**Task prompt**
Each line below from the one containing "att = [1] * 5" through the one containing "def Dom_cal_att (team" should be output exactly as it stands, and no other line should appear.

[Given records — start]

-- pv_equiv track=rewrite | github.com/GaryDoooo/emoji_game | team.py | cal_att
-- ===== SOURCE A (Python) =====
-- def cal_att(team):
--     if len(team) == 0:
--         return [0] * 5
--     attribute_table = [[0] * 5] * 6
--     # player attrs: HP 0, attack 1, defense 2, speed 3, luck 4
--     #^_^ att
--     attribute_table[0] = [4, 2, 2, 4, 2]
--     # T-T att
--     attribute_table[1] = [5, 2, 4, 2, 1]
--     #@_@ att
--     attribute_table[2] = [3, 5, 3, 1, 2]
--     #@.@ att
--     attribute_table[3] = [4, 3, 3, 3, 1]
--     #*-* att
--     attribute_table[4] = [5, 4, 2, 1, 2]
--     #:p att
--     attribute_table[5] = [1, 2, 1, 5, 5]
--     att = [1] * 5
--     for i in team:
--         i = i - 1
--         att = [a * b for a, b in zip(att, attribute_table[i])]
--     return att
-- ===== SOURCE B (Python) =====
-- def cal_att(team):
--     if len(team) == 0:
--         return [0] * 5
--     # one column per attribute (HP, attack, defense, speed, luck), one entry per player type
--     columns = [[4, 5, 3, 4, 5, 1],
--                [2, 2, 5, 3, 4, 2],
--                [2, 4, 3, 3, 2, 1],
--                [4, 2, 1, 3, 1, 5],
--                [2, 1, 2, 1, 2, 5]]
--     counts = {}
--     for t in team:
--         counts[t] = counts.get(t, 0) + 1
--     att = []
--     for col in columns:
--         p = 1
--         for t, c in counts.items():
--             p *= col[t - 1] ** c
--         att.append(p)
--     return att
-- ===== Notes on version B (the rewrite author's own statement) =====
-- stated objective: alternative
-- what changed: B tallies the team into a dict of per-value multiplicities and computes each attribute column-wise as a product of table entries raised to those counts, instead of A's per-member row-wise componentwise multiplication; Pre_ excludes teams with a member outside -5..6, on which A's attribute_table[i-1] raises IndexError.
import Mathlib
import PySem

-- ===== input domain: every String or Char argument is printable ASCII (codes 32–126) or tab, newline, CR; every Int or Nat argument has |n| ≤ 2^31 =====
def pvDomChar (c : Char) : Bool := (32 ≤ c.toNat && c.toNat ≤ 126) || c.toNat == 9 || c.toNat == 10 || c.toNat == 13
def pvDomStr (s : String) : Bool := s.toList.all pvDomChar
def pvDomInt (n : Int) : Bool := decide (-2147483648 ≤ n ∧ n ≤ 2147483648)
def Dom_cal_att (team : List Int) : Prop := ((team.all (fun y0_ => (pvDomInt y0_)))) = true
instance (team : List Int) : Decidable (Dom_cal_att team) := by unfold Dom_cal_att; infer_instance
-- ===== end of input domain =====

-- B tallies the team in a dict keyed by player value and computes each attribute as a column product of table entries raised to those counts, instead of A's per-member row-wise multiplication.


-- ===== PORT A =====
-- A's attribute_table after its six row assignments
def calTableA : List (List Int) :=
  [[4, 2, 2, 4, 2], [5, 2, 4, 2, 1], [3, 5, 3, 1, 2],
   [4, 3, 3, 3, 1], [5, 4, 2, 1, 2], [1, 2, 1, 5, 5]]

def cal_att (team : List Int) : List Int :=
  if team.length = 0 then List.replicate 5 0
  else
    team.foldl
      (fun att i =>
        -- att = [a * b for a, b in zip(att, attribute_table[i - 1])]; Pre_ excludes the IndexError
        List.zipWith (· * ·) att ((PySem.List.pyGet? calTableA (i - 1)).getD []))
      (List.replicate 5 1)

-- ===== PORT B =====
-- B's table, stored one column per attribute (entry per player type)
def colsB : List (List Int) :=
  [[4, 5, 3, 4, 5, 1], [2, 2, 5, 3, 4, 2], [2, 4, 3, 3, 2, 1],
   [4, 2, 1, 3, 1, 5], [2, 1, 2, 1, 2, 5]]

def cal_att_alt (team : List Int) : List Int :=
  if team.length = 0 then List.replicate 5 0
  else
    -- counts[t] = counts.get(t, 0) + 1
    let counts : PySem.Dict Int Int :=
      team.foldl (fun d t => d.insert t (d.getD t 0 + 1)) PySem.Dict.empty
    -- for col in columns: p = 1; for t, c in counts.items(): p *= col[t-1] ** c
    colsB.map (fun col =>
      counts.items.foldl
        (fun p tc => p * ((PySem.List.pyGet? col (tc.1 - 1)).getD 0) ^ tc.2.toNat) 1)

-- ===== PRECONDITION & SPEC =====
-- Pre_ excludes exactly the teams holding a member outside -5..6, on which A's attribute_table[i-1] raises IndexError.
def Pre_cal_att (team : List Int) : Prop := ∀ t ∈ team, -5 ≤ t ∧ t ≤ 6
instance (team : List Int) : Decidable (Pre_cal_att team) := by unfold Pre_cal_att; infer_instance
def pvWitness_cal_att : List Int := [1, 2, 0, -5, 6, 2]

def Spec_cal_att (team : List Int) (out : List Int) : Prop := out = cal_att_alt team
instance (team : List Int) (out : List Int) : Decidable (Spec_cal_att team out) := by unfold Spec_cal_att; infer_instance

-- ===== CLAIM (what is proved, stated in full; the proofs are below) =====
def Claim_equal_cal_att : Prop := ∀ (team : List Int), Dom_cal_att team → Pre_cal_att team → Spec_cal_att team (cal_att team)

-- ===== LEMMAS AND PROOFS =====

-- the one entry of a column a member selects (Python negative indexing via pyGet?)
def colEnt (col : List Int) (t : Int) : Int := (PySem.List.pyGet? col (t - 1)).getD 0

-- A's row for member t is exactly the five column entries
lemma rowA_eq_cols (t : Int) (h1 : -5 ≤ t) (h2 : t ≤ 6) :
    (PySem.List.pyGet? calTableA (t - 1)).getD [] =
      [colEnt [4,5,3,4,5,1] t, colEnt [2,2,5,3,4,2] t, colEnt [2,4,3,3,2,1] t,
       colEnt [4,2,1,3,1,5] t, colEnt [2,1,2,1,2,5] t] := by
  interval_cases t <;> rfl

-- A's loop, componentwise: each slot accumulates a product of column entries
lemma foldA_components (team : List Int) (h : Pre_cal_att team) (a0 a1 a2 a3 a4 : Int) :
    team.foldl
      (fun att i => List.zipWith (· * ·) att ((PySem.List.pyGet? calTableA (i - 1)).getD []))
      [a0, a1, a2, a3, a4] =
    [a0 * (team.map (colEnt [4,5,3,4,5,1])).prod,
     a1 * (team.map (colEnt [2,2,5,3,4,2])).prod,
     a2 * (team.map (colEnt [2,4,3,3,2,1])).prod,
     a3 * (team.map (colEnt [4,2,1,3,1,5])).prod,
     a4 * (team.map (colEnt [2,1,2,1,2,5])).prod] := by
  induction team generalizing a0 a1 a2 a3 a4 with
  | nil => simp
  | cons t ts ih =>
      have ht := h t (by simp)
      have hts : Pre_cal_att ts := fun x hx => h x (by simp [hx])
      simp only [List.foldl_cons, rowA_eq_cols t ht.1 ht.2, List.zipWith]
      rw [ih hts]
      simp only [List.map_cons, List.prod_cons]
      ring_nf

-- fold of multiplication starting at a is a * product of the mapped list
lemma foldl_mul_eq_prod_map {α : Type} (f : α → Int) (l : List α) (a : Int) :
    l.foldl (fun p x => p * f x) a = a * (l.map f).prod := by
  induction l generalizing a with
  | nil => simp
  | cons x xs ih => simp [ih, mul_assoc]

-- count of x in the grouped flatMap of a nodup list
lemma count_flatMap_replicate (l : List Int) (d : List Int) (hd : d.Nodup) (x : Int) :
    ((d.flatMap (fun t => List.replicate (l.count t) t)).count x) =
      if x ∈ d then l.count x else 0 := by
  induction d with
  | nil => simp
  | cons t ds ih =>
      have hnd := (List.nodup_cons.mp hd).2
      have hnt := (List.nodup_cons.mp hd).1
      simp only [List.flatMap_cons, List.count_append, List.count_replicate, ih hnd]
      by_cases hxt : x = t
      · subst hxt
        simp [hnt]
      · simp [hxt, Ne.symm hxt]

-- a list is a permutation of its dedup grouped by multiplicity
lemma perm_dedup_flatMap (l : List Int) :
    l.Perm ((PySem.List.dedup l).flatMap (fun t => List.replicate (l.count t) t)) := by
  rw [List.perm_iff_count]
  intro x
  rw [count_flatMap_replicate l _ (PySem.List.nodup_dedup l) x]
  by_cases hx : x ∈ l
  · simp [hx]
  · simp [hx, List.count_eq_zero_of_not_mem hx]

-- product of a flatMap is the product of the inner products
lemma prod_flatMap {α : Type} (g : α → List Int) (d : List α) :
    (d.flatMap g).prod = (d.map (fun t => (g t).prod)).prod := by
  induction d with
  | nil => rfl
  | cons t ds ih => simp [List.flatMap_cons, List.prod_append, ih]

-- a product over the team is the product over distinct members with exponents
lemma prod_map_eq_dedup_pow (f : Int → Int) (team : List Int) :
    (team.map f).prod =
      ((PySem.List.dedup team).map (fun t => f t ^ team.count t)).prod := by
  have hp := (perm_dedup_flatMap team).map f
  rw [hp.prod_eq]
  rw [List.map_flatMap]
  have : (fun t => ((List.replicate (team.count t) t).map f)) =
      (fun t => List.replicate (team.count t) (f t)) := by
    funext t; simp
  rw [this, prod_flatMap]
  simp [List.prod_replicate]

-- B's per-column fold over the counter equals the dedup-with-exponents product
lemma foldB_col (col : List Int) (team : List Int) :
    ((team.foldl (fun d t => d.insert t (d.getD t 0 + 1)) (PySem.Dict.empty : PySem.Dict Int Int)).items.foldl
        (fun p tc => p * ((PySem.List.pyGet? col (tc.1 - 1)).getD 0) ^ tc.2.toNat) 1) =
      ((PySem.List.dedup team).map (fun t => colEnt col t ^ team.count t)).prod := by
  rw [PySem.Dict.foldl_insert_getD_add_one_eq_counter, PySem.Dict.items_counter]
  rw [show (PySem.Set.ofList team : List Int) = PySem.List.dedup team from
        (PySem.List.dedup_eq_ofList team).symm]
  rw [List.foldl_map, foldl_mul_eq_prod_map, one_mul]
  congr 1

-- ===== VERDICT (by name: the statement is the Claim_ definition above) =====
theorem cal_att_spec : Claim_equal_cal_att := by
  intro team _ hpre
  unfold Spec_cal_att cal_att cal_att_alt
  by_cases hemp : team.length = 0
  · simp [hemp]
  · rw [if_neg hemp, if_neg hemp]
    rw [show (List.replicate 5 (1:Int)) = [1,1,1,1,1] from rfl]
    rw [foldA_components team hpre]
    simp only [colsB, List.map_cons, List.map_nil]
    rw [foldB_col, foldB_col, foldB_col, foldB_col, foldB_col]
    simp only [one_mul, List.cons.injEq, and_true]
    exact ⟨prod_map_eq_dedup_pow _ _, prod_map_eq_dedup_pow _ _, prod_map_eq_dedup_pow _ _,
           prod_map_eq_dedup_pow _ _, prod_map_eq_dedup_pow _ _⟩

[Given records — finish]

**The completed task**
--     att = [1] * 5
--     for i in team:
--         i = i - 1
--         att = [a * b for a, b in zip(att, attribute_table[i])]
--     return att
-- ===== SOURCE B (Python) =====
-- def cal_att(team):
--     if len(team) == 0:
--         return [0] * 5
--     # one column per attribute (HP, attack, defense, speed, luck), one entry per player type
--     columns = [[4, 5, 3, 4, 5, 1],
--                [2, 2, 5, 3, 4, 2],
--                [2, 4, 3, 3, 2, 1],
--                [4, 2, 1, 3, 1, 5],
--                [2, 1, 2, 1, 2, 5]]
--     counts = {}
--     for t in team:
--         counts[t] = counts.get(t, 0) + 1
--     att = []
--     for col in columns:
--         p = 1
--         for t, c in counts.items():
--             p *= col[t - 1] ** c
--         att.append(p)
--     return att
-- ===== Notes on version B (the rewrite author's own statement) =====
-- stated objective: alternative
-- what changed: B tallies the team into a dict of per-value multiplicities and computes each attribute column-wise as a product of table entries raised to those counts, instead of A's per-member row-wise componentwise multiplication; Pre_ excludes teams with a member outside -5..6, on which A's attribute_table[i-1] raises IndexError.
import Mathlib
import PySem

-- ===== input domain: every String or Char argument is printable ASCII (codes 32–126) or tab, newline, CR; every Int or Nat argument has |n| ≤ 2^31 =====
def pvDomChar (c : Char) : Bool := (32 ≤ c.toNat && c.toNat ≤ 126) || c.toNat == 9 || c.toNat == 10 || c.toNat == 13
def pvDomStr (s : String) : Bool := s.toList.all pvDomChar
def pvDomInt (n : Int) : Bool := decide (-2147483648 ≤ n ∧ n ≤ 2147483648)
def Dom_cal_att (team : List Int) : Prop := ((team.all (fun y0_ => (pvDomInt y0_)))) = true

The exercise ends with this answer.